I wanted to get a news thread ready for everyone as you wake up in the Uk.

We are settling into a routine of talking to DS on FaceTime on Sunday mornings after our breakfast, which is early pm his time. It is so nice to see his smile and catch up on how he is doing. I know at some point he will have a bad day, but so far he seems to be doing so well, I am ridiculously proud.

Hope you all have a good week!

OP posts:
Downsidesupside · 12/11/2024 12:31

It's interesting how they cope. I thought ds1 would struggle with friendships and was really worried, but he made some amazing friends. Dd, I thought would thrive, but had the opposite experience, yet her childhood friends are ok and seeming to enjoy their experience so far so. I don't think there is anyway to tell, we just have to support as best we can for each individual.

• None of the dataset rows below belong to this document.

-- pv_equiv track=rewrite | github.com/purrsec/askIT | src/askit/cli.py | parse_and_join_prompt
-- ===== SOURCE A (Python) =====
-- def parse_and_join_prompt(args: list[str]) -> tuple[list[str], str | None]:
--     """
--     Finds -p or --prompt, joins the subsequent words into a single string,
--     and returns the remaining arguments along with the extracted prompt.
--     """
--     try:
--         if "-p" in args:
--             p_index = args.index("-p")
--         elif "--prompt" in args:
--             p_index = args.index("--prompt")
--         else:
--             return args, None  # No prompt flag found
--     except ValueError:
--         # Should not happen if one of the flags is present, but good practice
--         return args, None
--
--     # Get arguments before the flag
--     remaining_args = args[:p_index]
--
--     # Get words for the prompt
--     prompt_words = []
--     prompt_start_index = p_index + 1
--
--     # Iterate from the word after the flag to the end of the arguments
--     for i in range(prompt_start_index, len(args)):
--         arg = args[i]
--         # Stop if we hit another option
--         if arg.startswith('-'):
--             # This and subsequent args are not part of the prompt
--             remaining_args.extend(args[i:])
--             break
--         prompt_words.append(arg)
--
--     if not prompt_words:
--         # This happens if -p is at the end of the command
--         return remaining_args, None
--
--     prompt = " ".join(prompt_words)
--     return remaining_args, prompt
-- ===== SOURCE B (Python) =====
-- def parse_and_join_prompt(args: list[str]) -> tuple[list[str], str | None]:
--     """Recursive decomposition: split the list at the flag, then recursively peel
--     prompt words off the tail; no indices at all."""
--     flag = "-p" if "-p" in args else ("--prompt" if "--prompt" in args else None)
--     if flag is None:
--         return args, None
--     before, after = _split_at(args, flag)
--     words, rest = _take_words(after)
--     return before + rest, (" ".join(words) if words else None)
--
--
-- def _split_at(xs, flag):
--     # first occurrence of flag is guaranteed present
--     if xs[0] == flag:
--         return [], xs[1:]
--     before, after = _split_at(xs[1:], flag)
--     return [xs[0]] + before, after
--
--
-- def _take_words(xs):
--     if not xs or xs[0].startswith('-'):
--         return [], xs
--     words, rest = _take_words(xs[1:])
--     return [xs[0]] + words, rest
-- ===== Notes on version B (the rewrite author's own statement) =====
-- stated objective: alternative
-- what changed: B is a pure recursive decomposition over the list structure (no indices): it recursively splits the list at the flag and recursively peels prompt words off the tail, instead of A's index-based range loop that appends/extends inside the loop with a break.
import Mathlib
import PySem

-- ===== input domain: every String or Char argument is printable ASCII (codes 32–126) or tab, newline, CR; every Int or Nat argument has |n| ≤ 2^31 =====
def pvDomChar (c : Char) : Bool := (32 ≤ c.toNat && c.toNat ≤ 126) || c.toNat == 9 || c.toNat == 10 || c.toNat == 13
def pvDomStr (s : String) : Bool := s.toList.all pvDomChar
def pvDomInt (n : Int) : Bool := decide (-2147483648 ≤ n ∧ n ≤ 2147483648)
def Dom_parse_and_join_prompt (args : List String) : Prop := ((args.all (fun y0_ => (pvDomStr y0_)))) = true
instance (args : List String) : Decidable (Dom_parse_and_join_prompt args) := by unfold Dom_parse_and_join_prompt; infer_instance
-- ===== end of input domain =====

-- B re-implements parse_and_join_prompt by pure recursive decomposition over the list
-- (recursively split at the flag, recursively peel prompt words), instead of A's
-- index-based range loop with append/extend/break; objective: alternative (same O(n) cost).


-- ===== PORT A =====
-- A's for-loop with break: appends words to pw, on the first '-'-prefixed arg extends rem with the rest and stops
def pjpLoopA (args : List String) (i : Nat) (rem pw : List String) : List String × List String :=
  if h : i < args.length then
    let arg := args[i]
    if PySem.Str.startswith arg "-" then (rem ++ args.drop i, pw)
    else pjpLoopA args (i + 1) rem (pw ++ [arg])
  else (rem, pw)
termination_by args.length - i

def parse_and_join_prompt (args : List String) : List String × Option String :=
  let pIdx? : Option Nat :=
    if args.contains "-p" then PySem.List.index? args "-p"
    else if args.contains "--prompt" then PySem.List.index? args "--prompt"
    else none
  match pIdx? with
  | none => (args, none)
  | some p =>
    let remaining_args := args.take p
    let res := pjpLoopA args (p + 1) remaining_args []
    if res.2 = [] then (res.1, none)
    else (res.1, some (PySem.Str.join " " res.2))

-- ===== PORT B =====
-- _split_at: recursively split the list at the first occurrence of the flag
-- (Python raises IndexError on [] but B only calls it with the flag present; [] base case is unreachable)
def pjpSplitAt : List String → String → List String × List String
  | [], _ => ([], [])
  | x :: xs, flag =>
    if x = flag then ([], xs)
    else
      let r := pjpSplitAt xs flag
      (x :: r.1, r.2)

-- _take_words: recursively peel prompt words until an option-like argument
def pjpTakeWords : List String → List String × List String
  | [] => ([], [])
  | x :: xs =>
    if PySem.Str.startswith x "-" then ([], x :: xs)
    else
      let r := pjpTakeWords xs
      (x :: r.1, r.2)

def parse_and_join_prompt_alt (args : List String) : List String × Option String :=
  let flag? : Option String :=
    if args.contains "-p" then some "-p"
    else if args.contains "--prompt" then some "--prompt"
    else none
  match flag? with
  | none => (args, none)
  | some flag =>
    let s := pjpSplitAt args flag
    let t := pjpTakeWords s.2
    (s.1 ++ t.2, if t.1 = [] then none else some (PySem.Str.join " " t.1))

-- ===== PRECONDITION & SPEC =====
def Spec_parse_and_join_prompt (args : List String) (out : List String × Option String) : Prop := out = parse_and_join_prompt_alt args
instance (args : List String) (out : List String × Option String) : Decidable (Spec_parse_and_join_prompt args out) := by unfold Spec_parse_and_join_prompt; infer_instance

-- ===== CLAIM (what is proved, stated in full; the proofs are below) =====
def Claim_equal_parse_and_join_prompt : Prop := ∀ (args : List String), Dom_parse_and_join_prompt args → Spec_parse_and_join_prompt args (parse_and_join_prompt args)

-- ===== LEMMAS AND PROOFS =====

-- A's loop computed in closed form: boundary = first '-'-prefixed index at or after i
lemma pjpLoopA_eq (args : List String) (i : Nat) (rem pw : List String) :
    pjpLoopA args i rem pw =
      (rem ++ args.drop (i + (args.drop i).findIdx (fun a => PySem.Str.startswith a "-")),
       pw ++ (args.take (i + (args.drop i).findIdx (fun a => PySem.Str.startswith a "-"))).drop i) := by
  by_cases h : i < args.length
  · have hd : args.drop i = args[i] :: args.drop (i + 1) := List.drop_eq_getElem_cons h
    rw [pjpLoopA]
    simp only [h, dif_pos]
    by_cases hs : PySem.Str.startswith args[i] "-" = true
    · have hs' : PySem.Chars.startswith args[i].toList ['-'] = true := by
        simpa [PySem.Str.startswith] using hs
      have hz : (args.drop i).findIdx (fun a => PySem.Str.startswith a "-") = 0 := by
        rw [hd, List.findIdx_cons]; simp [hs']
      rw [if_pos hs, hz]
      simp
    · have hs' : ¬ PySem.Chars.startswith args[i].toList ['-'] = true := by
        simpa [PySem.Str.startswith] using hs
      have hfi : (args.drop i).findIdx (fun a => PySem.Str.startswith a "-")
          = ((args.drop (i + 1)).findIdx (fun a => PySem.Str.startswith a "-")) + 1 := by
        rw [hd, List.findIdx_cons]; simp [hs']
      have ih := pjpLoopA_eq args (i + 1) rem (pw ++ [args[i]])
      rw [if_neg hs, ih, hfi]
      set k := (args.drop (i + 1)).findIdx (fun a => PySem.Str.startswith a "-") with hk
      have harith : i + (k + 1) = i + 1 + k := by omega
      rw [harith]
      have hlt : i < (args.take (i + 1 + k)).length := by
        simp only [List.length_take]; omega
      have hdt : (args.take (i + 1 + k)).drop i
          = (args.take (i + 1 + k))[i] :: (args.take (i + 1 + k)).drop (i + 1) :=
        List.drop_eq_getElem_cons hlt
      have hget : (args.take (i + 1 + k))[i]'hlt = args[i] := by
        simp
      rw [hdt, hget]
      simp
  · have hdrop : args.drop i = [] := List.drop_eq_nil_of_le (by omega)
    rw [pjpLoopA]
    simp only [h, dif_neg, not_false_iff]
    have hz : (args.take i).drop i = [] := by
      apply List.drop_eq_nil_of_le; simp
    simp [hdrop, hz]
termination_by args.length - i

-- B's _split_at at the first occurrence
lemma pjpSplitAt_append (pre suf : List String) (flag : String) (h : flag ∉ pre) :
    pjpSplitAt (pre ++ flag :: suf) flag = (pre, suf) := by
  induction pre with
  | nil => simp [pjpSplitAt]
  | cons x xs ih =>
    have hx : ¬ (x = flag) := by
      intro hxe; exact h (by simp [hxe])
    have hxs : flag ∉ xs := by
      intro hm; exact h (by simp [hm])
    simp [pjpSplitAt, hx, ih hxs]

-- B's _take_words in closed form: split at the first '-'-prefixed element
lemma pjpTakeWords_eq (xs : List String) :
    pjpTakeWords xs =
      (xs.take (xs.findIdx (fun a => PySem.Str.startswith a "-")),
       xs.drop (xs.findIdx (fun a => PySem.Str.startswith a "-"))) := by
  induction xs with
  | nil => simp [pjpTakeWords]
  | cons x xs ih =>
    by_cases hs : PySem.Str.startswith x "-" = true
    · have hs' : PySem.Chars.startswith x.toList ['-'] = true := by
        simpa [PySem.Str.startswith] using hs
      simp [pjpTakeWords, hs', List.findIdx_cons]
    · have hs' : ¬ PySem.Chars.startswith x.toList ['-'] = true := by
        simpa [PySem.Str.startswith] using hs
      simp [pjpTakeWords, hs', List.findIdx_cons, ih]

-- the two post-flag computations agree whenever the flag occurs at index p
lemma pjp_flag_eq (args : List String) (flag : String) (p : Nat)
    (h : PySem.List.index? args flag = some p) :
    (if (pjpLoopA args (p + 1) (args.take p) []).2 = []
       then ((pjpLoopA args (p + 1) (args.take p) []).1, (none : Option String))
       else ((pjpLoopA args (p + 1) (args.take p) []).1,
             some (PySem.Str.join " " (pjpLoopA args (p + 1) (args.take p) []).2)))
    = ((pjpSplitAt args flag).1 ++ (pjpTakeWords (pjpSplitAt args flag).2).2,
       if (pjpTakeWords (pjpSplitAt args flag).2).1 = [] then none
       else some (PySem.Str.join " " (pjpTakeWords (pjpSplitAt args flag).2).1)) := by
  obtain ⟨pre, suf, hargs, hlen, hnotin⟩ := (PySem.List.index?_eq_some_iff args flag p).1 h
  subst hargs hlen
  rw [pjpSplitAt_append pre suf flag hnotin, pjpLoopA_eq, pjpTakeWords_eq]
  have hpre1 : pre.length + 1 = (pre ++ [flag]).length := by simp
  have hassoc : pre ++ flag :: suf = (pre ++ [flag]) ++ suf := by simp
  set k := suf.findIdx (fun a => PySem.Str.startswith a "-") with hk
  have hdropf : (pre ++ flag :: suf).drop (pre.length + 1) = suf := by
    rw [hassoc, hpre1, List.drop_left]
  have hdrop2 : (pre ++ flag :: suf).drop (pre.length + 1 + k) = suf.drop k := by
    rw [hassoc, hpre1, List.drop_append]
    simp
  have htake2 : ((pre ++ flag :: suf).take (pre.length + 1 + k)).drop (pre.length + 1) = suf.take k := by
    rw [hassoc, hpre1, List.take_append]
    simp
  have htakep : (pre ++ flag :: suf).take pre.length = pre := List.take_left
  rw [hdropf, hdrop2, htake2, htakep]
  simp only [List.nil_append]
  by_cases hw : suf.take k = []
  · simp [hw]
  · simp [hw]

-- ===== VERDICT (by name: the statement is the Claim_ definition above) =====
theorem parse_and_join_prompt_spec : Claim_equal_parse_and_join_prompt := by
  intro args _
  unfold Spec_parse_and_join_prompt parse_and_join_prompt parse_and_join_prompt_alt
  by_cases h1 : args.contains "-p"
  · have hm : "-p" ∈ args := by simpa using h1
    obtain ⟨p, hp⟩ := Option.isSome_iff_exists.1 ((PySem.List.index?_isSome_iff args "-p").2 hm)
    simp only [h1, if_true, hp]
    exact pjp_flag_eq args "-p" p hp
  · by_cases h2 : args.contains "--prompt"
    · have hm : "--prompt" ∈ args := by simpa using h2
      obtain ⟨p, hp⟩ := Option.isSome_iff_exists.1 ((PySem.List.index?_isSome_iff args "--prompt").2 hm)
      simp only [h1, h2, if_true, hp]
      exact pjp_flag_eq args "--prompt" p hp
    · have hm1 : "-p" ∉ args := by simpa using h1
      have hm2 : "--prompt" ∉ args := by simpa using h2
      simp [hm1, hm2]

stilldumdedumming · 12/11/2024 12:48

@SiouxsieSiouxStiletto dgs is still struggling a bit sadly. He has been having seizures. He is quite small and slim too. He is actually generally happy though. How is your ds now?

@MargaretThursday your dd sounds awesome actually. It's great that she's had a good think about what's best for her.

@Downsidesupside I agree. My dd was always really sociable and could make friends anywhere. She made friends at her first attempt at uni but she hated it. She was also really independent with social stuff and had lived in shared accommodation before too (complicated). She struggled with all aspects and is so much happier commuting in from home.

ds is predictably thinking of leaving. he has been to about 2 seminars this year. there have been a few reasons but essentially its work. we have just had a row about it. so i am feeling pretty bad as its his decision.

stilldumdedumming · 12/11/2024 13:16

Despite going to 2 seminars he got 84% in his first assignment. Wouldn't you be tempted to stay?

ZittiEBuoni · 12/11/2024 14:06

That's so hard @stilldumdedumming , you must be having to bite your tongue hard - I know I would be. It sounds as if he's more than capable - does he have an alternative plan? Might he be persuaded to give it some more thought over the Christmas vac before making a final decision? Fingers crossed he will come to a decision you can get behind.

MN is crazy for coincidences @SiouxsieSiouxStiletto - on the equivalent thread for dd1 I encountered someone who was in my 12-strong PGCE tutor group! What are the chances?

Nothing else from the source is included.